Auttering against world hunger means ensuring the fundamental right to food for vulnerable populations by providing them with sufficient, safe and nutritious food that meets their nutritional needs and food preferences for an active and healthy life (World Food Summit, 1996). At a time when there are 22.5 million refugees in the world (UNHCR, 2016) and uncertainties about international food aid budgets, food security for these populations is a major challenge for food policies and aid must be directed primarily to households with the greatest needs and vulnerability, both food and economic.
 
INRA researchers and their colleagues from the American University of Beirut have been interested in the mechanisms used by UN agencies to allocate aid to refugee populations in precarious situations. Their objective was to improve allocation procedures by identifying the most vulnerable households more precisely and less expensively in order to limit the phenomena of "flight" (aid allocated to households that are not very fragile) and "under-coverage" (vulnerable households not identified as such by the current mechanisms). They used the data collected by the United Nations from Syrian refugees in Lebanon, i.e. more than one million individuals cared for by the World Food Programme (WFP), to build an explanatory model of household vulnerability.
 
Researchers have shown that the simultaneous consideration of individual data and aggregated indicators at the level of districts or communes where households live (access to drinking water and sanitation facilities, access to care and the occurrence of chronic diseases, etc.) improves the overall effectiveness and accuracy of targeting aid to vulnerable populations.

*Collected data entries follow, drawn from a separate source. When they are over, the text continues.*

-- pv_equiv track=rewrite | github.com/mjmilne1/UltraPlatform | modules/event_schema_management/management.py | _determine_strategy
-- ===== SOURCE A (Python) =====
-- def _determine_strategy(changes):
--     '''Determine migration strategy'''
--     if not changes:
--         return 'no_migration'
--
--     # Check change types
--     change_types = [c['type'] for c in changes]
--
--     if 'change_type' in change_types:
--         return 'transform_migration'
--     elif 'remove_field' in change_types:
--         return 'lossy_migration'
--     else:
--         return 'additive_migration'
-- ===== SOURCE B (Python) =====
-- _SEVERITY = {'change_type': 2, 'remove_field': 1}
-- _STRATEGY = ('additive_migration', 'lossy_migration', 'transform_migration')
--
-- def _determine_strategy(changes):
--     '''Determine migration strategy'''
--     if not changes:
--         return 'no_migration'
--     return _STRATEGY[max(_SEVERITY.get(c['type'], 0) for c in changes)]
-- ===== Notes on version B (the rewrite author's own statement) =====
-- stated objective: alternative
-- what changed: Replaces the build-type-list-then-two-membership-scans chain of returns with an arithmetical formulation: each change is mapped to a numeric severity (change_type=2, remove_field=1, else 0), the maximum severity is taken in one pass, and the strategy name is read from an indexed table.
import Mathlib
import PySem

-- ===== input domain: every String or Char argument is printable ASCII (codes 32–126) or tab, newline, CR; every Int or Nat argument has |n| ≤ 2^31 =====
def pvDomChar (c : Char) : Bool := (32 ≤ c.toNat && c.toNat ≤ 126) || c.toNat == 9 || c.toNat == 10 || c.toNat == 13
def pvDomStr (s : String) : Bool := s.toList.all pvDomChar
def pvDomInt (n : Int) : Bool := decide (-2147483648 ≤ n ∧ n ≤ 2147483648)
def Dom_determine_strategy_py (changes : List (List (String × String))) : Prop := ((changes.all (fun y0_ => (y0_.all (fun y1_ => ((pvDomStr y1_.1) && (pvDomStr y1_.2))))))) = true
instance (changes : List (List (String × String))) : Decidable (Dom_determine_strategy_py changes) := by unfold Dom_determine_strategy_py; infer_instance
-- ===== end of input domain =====

-- B replaces A's type-list-plus-two-membership-tests with a numeric severity max and an indexed strategy table (alternative formulation, same cost).

-- c['type'] on the association list (first match); default "" is only reached outside Pre_
def pvTypeOf (c : List (String × String)) : String :=
  ((c.find? (fun p => p.1 == "type")).map (·.2)).getD ""

-- ===== PORT A =====
def determine_strategy_py (changes : List (List (String × String))) : String :=
  if changes = [] then "no_migration"
  else
    let change_types := changes.map pvTypeOf
    if change_types.contains "change_type" then "transform_migration"
    else if change_types.contains "remove_field" then "lossy_migration"
    else "additive_migration"

-- ===== PORT B =====
-- _SEVERITY.get(t, 0): first-match lookup in the two-entry dict, default 0
def pvSeverity (t : String) : Nat :=
  (PySem.Dict.getD (PySem.Dict.ofList [("change_type", 2), ("remove_field", 1)]) t 0)

def pvStrategyTable : List String :=
  ["additive_migration", "lossy_migration", "transform_migration"]

def determine_strategy_py_alt (changes : List (List (String × String))) : String :=
  if changes = [] then "no_migration"
  else
    let level := ((changes.map (fun c => pvSeverity (pvTypeOf c))).max?).getD 0
    pvStrategyTable.getD level ""

-- ===== PRECONDITION & SPEC =====
-- Pre_ excludes inputs where some change lacks a "type" key: there Python A raises KeyError.
def Pre_determine_strategy_py (changes : List (List (String × String))) : Prop :=
  ∀ c ∈ changes, (c.find? (fun p => p.1 == "type")).isSome
instance (changes : List (List (String × String))) : Decidable (Pre_determine_strategy_py changes) := by unfold Pre_determine_strategy_py; infer_instance
def pvWitness_determine_strategy_py : (List (List (String × String))) := [[("type", "add_field")]]

def Spec_determine_strategy_py (changes : List (List (String × String))) (out : String) : Prop := out = determine_strategy_py_alt changes
instance (changes : List (List (String × String))) (out : String) : Decidable (Spec_determine_strategy_py changes out) := by unfold Spec_determine_strategy_py; infer_instance

-- ===== CLAIM (what is proved, stated in full; the proofs are below) =====
def Claim_equal_determine_strategy_py : Prop := ∀ (changes : List (List (String × String))), Dom_determine_strategy_py changes → Pre_determine_strategy_py changes → Spec_determine_strategy_py changes (determine_strategy_py changes)

-- ===== LEMMAS AND PROOFS =====
-- severity takes only three values, determined by the two tag equalities
theorem pvSeverity_eq (t : String) :
    pvSeverity t = if t = "change_type" then 2 else if t = "remove_field" then 1 else 0 := by
  have hd : PySem.Dict.ofList [("change_type", (2:Nat)), ("remove_field", 1)]
      = PySem.Dict.mk [("change_type", 2), ("remove_field", 1)] := by rfl
  have hnil : (PySem.Dict.mk ([] : List (String × Nat))).get? t = none := rfl
  rw [pvSeverity, hd, PySem.Dict.getD]
  simp only [PySem.Dict.get?_mk_cons, beq_iff_eq]
  by_cases h1 : t = "change_type"
  · subst h1; simp
  · by_cases h2 : t = "remove_field"
    · subst h2
      simp [show ¬(("change_type" : String) = "remove_field") by decide]
    · have a : ¬(("change_type" : String) = t) := fun h => h1 h.symm
      have b : ¬(("remove_field" : String) = t) := fun h => h2 h.symm
      simp [a, b, h1, h2, hnil]

-- cons step of the running maximum (max? of the mapped tail, default 0)
theorem pvMaxStep (t : String) (rest : List String) :
    ((t :: rest).map pvSeverity).max?.getD 0
      = max (pvSeverity t) ((rest.map pvSeverity).max?.getD 0) := by
  cases h : (rest.map pvSeverity).max? with
  | none => simp [List.max?_cons, h]
  | some m => simp [List.max?_cons, h]

-- the max severity over a list of types is 2/1/0 exactly by membership of the two tags
theorem maxSeverity_eq (ts : List String) :
    ((ts.map pvSeverity).max?).getD 0 =
      if "change_type" ∈ ts then 2
      else if "remove_field" ∈ ts then 1 else 0 := by
  induction ts with
  | nil => simp
  | cons t rest ih =>
    rw [pvMaxStep, ih, pvSeverity_eq]
    by_cases h1 : t = "change_type" <;> by_cases h2 : t = "remove_field" <;>
      by_cases hc : "change_type" ∈ rest <;>
        by_cases hr : "remove_field" ∈ rest <;>
          simp_all <;> simp [Ne.symm h1, Ne.symm h2]

-- ===== VERDICT (by name: the statement is the Claim_ definition above) =====
theorem determine_strategy_py_spec : Claim_equal_determine_strategy_py := by
  intro changes _ _
  unfold Spec_determine_strategy_py determine_strategy_py determine_strategy_py_alt
  by_cases h : changes = []
  · simp [h]
  · have hmm : (changes.map fun c => pvSeverity (pvTypeOf c)) = (changes.map pvTypeOf).map pvSeverity := by
      simp [List.map_map]
    simp only [if_neg h, hmm, maxSeverity_eq, List.contains_iff_mem]
    split_ifs <;> rfl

The effectiveness and accuracy of aid targeting is higher if it is based on poverty rather than food insecurity - which is more difficult to measure with great precision, with a coverage rate of 85 % compared to 54 %.
The model combining individual data and aggregate indicators then shows the best overall performance in terms of accuracy - highest coverage of vulnerable households, lowest leakage rate, allowing an overall gain of 9 % compared to current practices.
 
This work puts forward an original methodology which, by combining individual data and aggregate data at a broader geographical level, makes it possible to reduce the phenomena of misallocation of food aid, by making the identification of populations in a situation of food insecurity and/or poverty more efficient and more accurate.
They also herald a reduction in data collection costs, as the construction of aggregate indicators is less expensive than the collection of individual data. Finally, they open up interesting perspectives that can provide food for thought for analysts and political decision-makers in the area of aid, particularly food aid, since aid that is well-targeted from the outset will be all the more effective.
 
 
At the heart of the study
The scientists used data from the Vulnerability Assessment of Syrian Refugees in Lebanon (VaSyr). Conducted jointly by the Office of the United Nations High Commissioner for Refugees (UNHCR), the United Nations Children's Fund (UNICEF) and the World Food Programme (WFP), it focuses on a representative sample of refugee households.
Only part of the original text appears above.